My females have rounder fins on the back and don't have as "pointy" of a head. Not scientific I know, but I was asking what sex my male was on this forum not too long ago


----------



## haibane (Jun 2, 2008)

Sorry I have to do this, but aren't green terrors South American?


----------



## skools717 (Mar 29, 2008)

any pics of the GTs?


----------



## Joels fish (Nov 17, 2007)

> Sorry I have to do this, but aren't green terrors South American?


Yup,but since the mods are busy making fun of each other at the moment and not moving this thread, we might as well help the guy out and have a little fun ourselves.


----------



## Big Vine (Feb 26, 2007)

Here we go...over to the SA folder. :fish: 
BV


----------



## haibane (Jun 2, 2008)

Joels fish said:


> > Sorry I have to do this, but aren't green terrors South American?
> 
> 
> Yup,but since the mods are busy making fun of each other at the moment and not moving this thread, we might as well help the guy out and have a little fun ourselves.


Sorry... I just don't check the central as much as SA and I have a Green so I wanted to hear about it.


----------



## Boldstone (Sep 14, 2007)

Ha oops
As much studing I do on cichlids, I know better

Yes I do know green terrors are SA, not dumb :lol: 
I just got used to going to the CA section, wow I feel dumb

And For Some Odd Reason my camera and computer don't get along!
So no pics for now

And I only have 3 now
I gave some to my aunt, who has a huge aquarium, 400 gal

But I really want to know if it's true that the male has a red dorsal fin and the female a blue one, I've seen it 4 times


----------



## ikongoni (Apr 29, 2004)

First time I have ever heard a story quite like that one... :wink:

Very nice bonus though.
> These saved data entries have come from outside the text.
-- pv_equiv track=rewrite | github.com/sobrinhocdg/devil-heroin | midi_generator.py | make_counterpoint
-- ===== SOURCE A (Python) =====
-- def make_counterpoint(scale, base_progression, bars, step, length):
--     line = []
--     for i in range(bars):
--         chord_root = base_progression[i % len(base_progression)]
--         root_index = scale.index(chord_root) if chord_root in scale else 0
--         note = scale[(root_index + step) % len(scale)] + 12 * 4
--         line.append((note, length))
--     return line
-- ===== SOURCE B (Python) =====
-- def make_counterpoint(scale, base_progression, bars, step, length):
--     if bars <= 0:
--         return []
--     index = {}
--     for j, v in enumerate(scale):
--         index.setdefault(v, j)
--     n = len(scale)
--     period = [(scale[(index.get(c, 0) + step) % n] + 12 * 4, length)
--               for c in base_progression]
--     q, r = divmod(bars, len(base_progression))
--     return period * q + period[:r]
-- ===== Notes on version B (the rewrite author's own statement) =====
-- stated objective: faster
-- what changed: Replaces the per-bar scale.index scan with a first-occurrence index dict built once, computes one progression-period of notes, and tiles it across bars with list repetition and a slice instead of recomputing each bar.
import Mathlib
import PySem

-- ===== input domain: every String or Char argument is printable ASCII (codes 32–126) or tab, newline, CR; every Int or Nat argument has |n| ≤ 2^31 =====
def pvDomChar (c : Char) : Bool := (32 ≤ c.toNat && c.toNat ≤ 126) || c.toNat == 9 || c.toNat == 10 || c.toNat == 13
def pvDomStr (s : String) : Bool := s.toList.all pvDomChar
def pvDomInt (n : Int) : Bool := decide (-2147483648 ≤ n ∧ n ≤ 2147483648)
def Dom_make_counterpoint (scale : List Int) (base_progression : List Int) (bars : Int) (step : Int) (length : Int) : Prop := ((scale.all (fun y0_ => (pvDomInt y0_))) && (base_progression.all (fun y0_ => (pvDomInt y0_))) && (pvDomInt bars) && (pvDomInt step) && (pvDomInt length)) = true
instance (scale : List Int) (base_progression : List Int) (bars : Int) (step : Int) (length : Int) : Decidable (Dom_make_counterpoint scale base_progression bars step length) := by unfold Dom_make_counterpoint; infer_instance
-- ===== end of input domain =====

-- B builds a first-occurrence scale-index dict once, computes one progression-period of
-- notes, and tiles it across the bars, instead of rescanning the scale for every bar.

-- ===== PORT A =====
def make_counterpoint (scale : List Int) (base_progression : List Int) (bars : Int) (step : Int) (length : Int) : List (Int × Int) :=
  (PySem.List.pyRange 0 bars 1).foldl (fun line i =>
    let chord_root := PySem.List.pyGetD base_progression (PySem.Int.mod i (base_progression.length : Int)) 0
    let root_index : Int :=
      if chord_root ∈ scale then ((PySem.List.index? scale chord_root).getD 0 : Nat) else 0
    let note := PySem.List.pyGetD scale (PySem.Int.mod (root_index + step) (scale.length : Int)) 0 + 12 * 4
    line ++ [(note, length)]) []

-- ===== PORT B =====
def make_counterpoint_alt (scale : List Int) (base_progression : List Int) (bars : Int) (step : Int) (length : Int) : List (Int × Int) :=
  if bars ≤ 0 then []
  else
    let index := (PySem.List.enumerate scale 0).foldl (fun d p => d.setdefault p.2 p.1) PySem.Dict.empty
    let n : Int := scale.length
    let period := base_progression.map (fun c =>
      (PySem.List.pyGetD scale (PySem.Int.mod (index.getD c 0 + step) n) 0 + 12 * 4, length))
    let q := PySem.Int.floordiv bars (base_progression.length : Int)
    let r := PySem.Int.mod bars (base_progression.length : Int)
    PySem.List.pyRepeat period q ++ PySem.List.slice period none (some r)

-- ===== PRECONDITION & SPEC =====
-- Pre_ excludes exactly the inputs on which the Python A raises ZeroDivisionError:
-- bars > 0 with an empty scale or an empty base_progression.
def Pre_make_counterpoint (scale : List Int) (base_progression : List Int) (bars : Int) (step : Int) (length : Int) : Prop :=
  bars ≤ 0 ∨ (scale ≠ [] ∧ base_progression ≠ [])
instance (scale : List Int) (base_progression : List Int) (bars : Int) (step : Int) (length : Int) : Decidable (Pre_make_counterpoint scale base_progression bars step length) := by unfold Pre_make_counterpoint; infer_instance

def pvWitness_make_counterpoint : List Int × List Int × Int × Int × Int := ([0, 2, 4, 5, 7, 9, 11], [0, 5, 7], 8, 2, 4)

def Spec_make_counterpoint (scale : List Int) (base_progression : List Int) (bars : Int) (step : Int) (length : Int) (out : List (Int × Int)) : Prop := out = make_counterpoint_alt scale base_progression bars step length
instance (scale : List Int) (base_progression : List Int) (bars : Int) (step : Int) (length : Int) (out : List (Int × Int)) : Decidable (Spec_make_counterpoint scale base_progression bars step length out) := by unfold Spec_make_counterpoint; infer_instance

-- ===== CLAIM (what is proved, stated in full; the proofs are below) =====
def Claim_equal_make_counterpoint : Prop := ∀ (scale : List Int) (base_progression : List Int) (bars : Int) (step : Int) (length : Int), Dom_make_counterpoint scale base_progression bars step length → Pre_make_counterpoint scale base_progression bars step length → Spec_make_counterpoint scale base_progression bars step length (make_counterpoint scale base_progression bars step length)

-- ===== LEMMAS AND PROOFS =====

-- The setdefault loop over `enumerate scale s` records the FIRST index of each value:
-- looking it up agrees with scale.index / `in`.
theorem getdict_eq_index (scale : List Int) (s : Int) (d : PySem.Dict Int Int) (c : Int) :
    (((PySem.List.enumerate scale s).foldl (fun d p => d.setdefault p.2 p.1) d).get? c)
      = if d.contains c then d.get? c
        else (PySem.List.index? scale c).map (fun j : Nat => s + (j : Int)) := by
  induction scale generalizing s d with
  | nil =>
      rw [PySem.List.enumerate_nil, List.foldl_nil,
        (PySem.List.index?_eq_none_iff ([] : List Int) c).2 (by simp)]
      by_cases hdc : d.contains c = true
      · simp [hdc]
      · simp only [Bool.not_eq_true] at hdc
        simp only [hdc, Bool.false_eq_true, if_false, Option.map_none]
        exact (PySem.Dict.get?_eq_none_iff_contains d c).2 hdc
  | cons x xs ih =>
      rw [PySem.List.enumerate_cons]
      simp only [List.foldl_cons]
      rw [ih]
      by_cases hxc : x = c
      · subst hxc
        rw [PySem.List.index?_cons_self]
        by_cases hdc : d.contains x = true
        · rw [PySem.Dict.setdefault_of_contains d s hdc]; simp [hdc]
        · rw [PySem.Dict.setdefault_of_not_contains d s (by simpa using hdc)]
          simp [PySem.Dict.contains_insert_self, PySem.Dict.get?_insert_self, hdc]
      · rw [PySem.List.index?_cons_of_ne _ hxc, Option.map_map]
        have h1 : (d.setdefault x s).get? c = d.get? c := by
          by_cases hdx : d.contains x = true
          · rw [PySem.Dict.setdefault_of_contains d s hdx]
          · rw [PySem.Dict.setdefault_of_not_contains d s (by simpa using hdx),
              PySem.Dict.get?_insert_of_ne d s (Ne.symm hxc)]
        have h2 : (d.setdefault x s).contains c = d.contains c := by
          by_cases hdx : d.contains x = true
          · rw [PySem.Dict.setdefault_of_contains d s hdx]
          · rw [PySem.Dict.setdefault_of_not_contains d s (by simpa using hdx),
              PySem.Dict.contains_insert]
            simp [Ne.symm hxc]
        rw [h1, h2]
        by_cases hdc : d.contains c = true
        · simp [hdc]
        · simp only [Bool.not_eq_true] at hdc
          simp only [hdc, Bool.false_eq_true, if_false]
          congr 1
          funext j
          simp only [Function.comp_apply]
          push_cast
          ring

-- index over range N with wrap-around index k % len xs equals tiling xs.
theorem map_getD_mod_range {α : Type} (d : α) (xs : List α) (hxs : xs ≠ []) (N : Nat) :
    (List.range N).map (fun k => xs.getD (k % xs.length) d)
      = (List.replicate (N / xs.length) xs).flatten ++ xs.take (N % xs.length) := by
  induction N using Nat.strong_induction_on with
  | _ N ih =>
    have hm : 0 < xs.length := List.length_pos_iff.mpr hxs
    by_cases hN : N < xs.length
    · rw [Nat.div_eq_of_lt hN, Nat.mod_eq_of_lt hN]
      simp only [List.replicate_zero, List.flatten_nil, List.nil_append]
      -- map over range N with index < length: equals take N
      apply List.ext_getElem
      · simp [Nat.le_of_lt hN]
      · intro i h1 h2
        simp only [List.getElem_map, List.getElem_range, List.getElem_take]
        have hi : i < N := by simpa using h1
        rw [Nat.mod_eq_of_lt (lt_trans hi hN), List.getD_eq_getElem]
    · rw [not_lt] at hN
      obtain ⟨K, hK⟩ : ∃ K, N = xs.length + K := ⟨N - xs.length, by omega⟩
      subst hK
      rw [List.range_add, List.map_append, List.map_map]
      have h1 : (List.range xs.length).map (fun k => xs.getD (k % xs.length) d) = xs := by
        apply List.ext_getElem
        · simp
        · intro i h1 h2
          simp only [List.getElem_map, List.getElem_range]
          rw [Nat.mod_eq_of_lt (by simpa using h1), List.getD_eq_getElem]
      have h2 : ((List.range K).map ((fun k => xs.getD (k % xs.length) d) ∘ (fun k => xs.length + k)))
          = (List.range K).map (fun k => xs.getD (k % xs.length) d) := by
        apply List.map_congr_left
        intro k _
        simp [Nat.add_mod_left]
      rw [h1, h2, ih K (by omega)]
      have hdiv : (xs.length + K) / xs.length = K / xs.length + 1 := by
        rw [Nat.add_comm, Nat.add_div_right _ hm]
      have hmod : (xs.length + K) % xs.length = K % xs.length := Nat.add_mod_left _ _
      rw [hdiv, hmod, List.replicate_succ, List.flatten_cons, List.append_assoc]

-- ===== VERDICT =====
theorem make_counterpoint_spec : Claim_equal_make_counterpoint := by
  intro scale bp bars step length _ hpre
  unfold Spec_make_counterpoint make_counterpoint make_counterpoint_alt
  by_cases hb : bars ≤ 0
  · rw [PySem.List.pyRange_one_eq_nil hb]
    simp [hb]
  · obtain ⟨hs, hp⟩ : scale ≠ [] ∧ bp ≠ [] := hpre.resolve_left hb
    rw [if_neg hb]
    set g : Int → Int × Int := fun c =>
      (PySem.List.pyGetD scale (PySem.Int.mod ((if c ∈ scale then (((PySem.List.index? scale c).getD 0 : Nat) : Int) else 0) + step) (scale.length : Int)) 0 + 12 * 4, length) with hg
    have hm : 0 < bp.length := List.length_pos_iff.mpr hp
    obtain ⟨N, hN⟩ : ∃ N : Nat, bars = (N : Int) := ⟨bars.toNat, by omega⟩
    -- A's loop is a map over the range
    have hA : (PySem.List.pyRange 0 bars 1).foldl (fun line i =>
        let chord_root := PySem.List.pyGetD bp (PySem.Int.mod i (bp.length : Int)) 0
        let root_index : Int :=
          if chord_root ∈ scale then ((PySem.List.index? scale chord_root).getD 0 : Nat) else 0
        let note := PySem.List.pyGetD scale (PySem.Int.mod (root_index + step) (scale.length : Int)) 0 + 12 * 4
        line ++ [(note, length)]) []
        = (PySem.List.pyRange 0 bars 1).map (fun i => g (PySem.List.pyGetD bp (PySem.Int.mod i (bp.length : Int)) 0)) :=
      (PySem.List.foldl_append_singleton_eq_map
        (fun i => g (PySem.List.pyGetD bp (PySem.Int.mod i (bp.length : Int)) 0))
        (PySem.List.pyRange 0 bars 1) []).trans (List.nil_append _)
    rw [hA]
    -- B's dict lookup agrees with A's root_index
    have hidx : ∀ c, (((PySem.List.enumerate scale 0).foldl (fun d p => d.setdefault p.2 p.1) PySem.Dict.empty).getD c 0)
        = (if c ∈ scale then (((PySem.List.index? scale c).getD 0 : Nat) : Int) else 0) := by
      intro c
      rw [PySem.Dict.getD_eq_get?_getD, getdict_eq_index]
      simp only [PySem.Dict.contains_empty, Bool.false_eq_true, if_false]
      by_cases hc : c ∈ scale
      · obtain ⟨j, hj⟩ := Option.isSome_iff_exists.mp ((PySem.List.index?_isSome_iff scale c).2 hc)
        rw [hj, if_pos hc]
        simp
      · rw [(PySem.List.index?_eq_none_iff scale c).2 hc, if_neg hc]
        simp
    -- B computes the tiling of bp.map g
    have hB : (let index := (PySem.List.enumerate scale 0).foldl (fun d p => d.setdefault p.2 p.1) PySem.Dict.empty
        let n : Int := scale.length
        let period := bp.map (fun c =>
          (PySem.List.pyGetD scale (PySem.Int.mod (index.getD c 0 + step) n) 0 + 12 * 4, length))
        let q := PySem.Int.floordiv bars (bp.length : Int)
        let r := PySem.Int.mod bars (bp.length : Int)
        PySem.List.pyRepeat period q ++ PySem.List.slice period none (some r))
        = (List.replicate (N / bp.length) (bp.map g)).flatten ++ (bp.map g).take (N % bp.length) := by
      show PySem.List.pyRepeat (bp.map _) (PySem.Int.floordiv bars (bp.length : Int)) ++
        PySem.List.slice (bp.map _) none (some (PySem.Int.mod bars (bp.length : Int))) = _
      have hper : bp.map (fun c =>
          (PySem.List.pyGetD scale (PySem.Int.mod ((((PySem.List.enumerate scale 0).foldl (fun d p => d.setdefault p.2 p.1) PySem.Dict.empty).getD c 0) + step) (scale.length : Int)) 0 + 12 * 4, length))
          = bp.map g := by
        apply List.map_congr_left
        intro c _
        rw [hidx c, hg]
      rw [hper, hN, PySem.Int.floordiv_natCast N bp.length, PySem.Int.mod_natCast N bp.length,
        PySem.List.slice_to _ (by positivity)]
      simp only [PySem.List.pyRepeat]
      rfl
    rw [hB, hN, PySem.List.pyRange_zero_nat, List.map_map]
    have hA2 : (List.range N).map ((fun i => g (PySem.List.pyGetD bp (PySem.Int.mod i (bp.length : Int)) 0)) ∘ (fun k : Nat => (k : Int)))
        = (List.range N).map (fun k : Nat => g (bp.getD (k % bp.length) 0)) := by
      apply List.map_congr_left
      intro k _
      simp only [Function.comp_apply, PySem.Int.mod_natCast, PySem.List.pyGetD_natCast]
    rw [hA2,
      show (fun k : Nat => g (bp.getD (k % bp.length) 0)) = g ∘ (fun k => bp.getD (k % bp.length) 0) from rfl,
      ← List.map_map, map_getD_mod_range (0 : Int) bp hp N,
      List.map_append, List.map_flatten, List.map_replicate, List.map_take]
Good luck.. :thumb:


----------



## haibane (Jun 2, 2008)

Boldstone said:


> Ha oops
> As much studing I do on cichlids, I know better
> 
> Yes I do know green terrors are SA, not dumb :lol:
> ...


I'll see what I can find on the dorsal fin. Would be cool if my GT was male and the RT was a female. They get along pretty well anyhow


----------



## haibane (Jun 2, 2008)

From what I read. Females are more round. Males are more squared and grow a hump eventually


----------



## cichlidaholic (Dec 7, 2005)

Is the 55G the only tank you have? You may need to pick up a larger tank if you plan to keep a pair of them, I bet that JD will want the 55G all to himself!


----------



## Boldstone (Sep 14, 2007)

A Bigger tank is what I'm working on
The JD is fine, she gets along very well with them


----------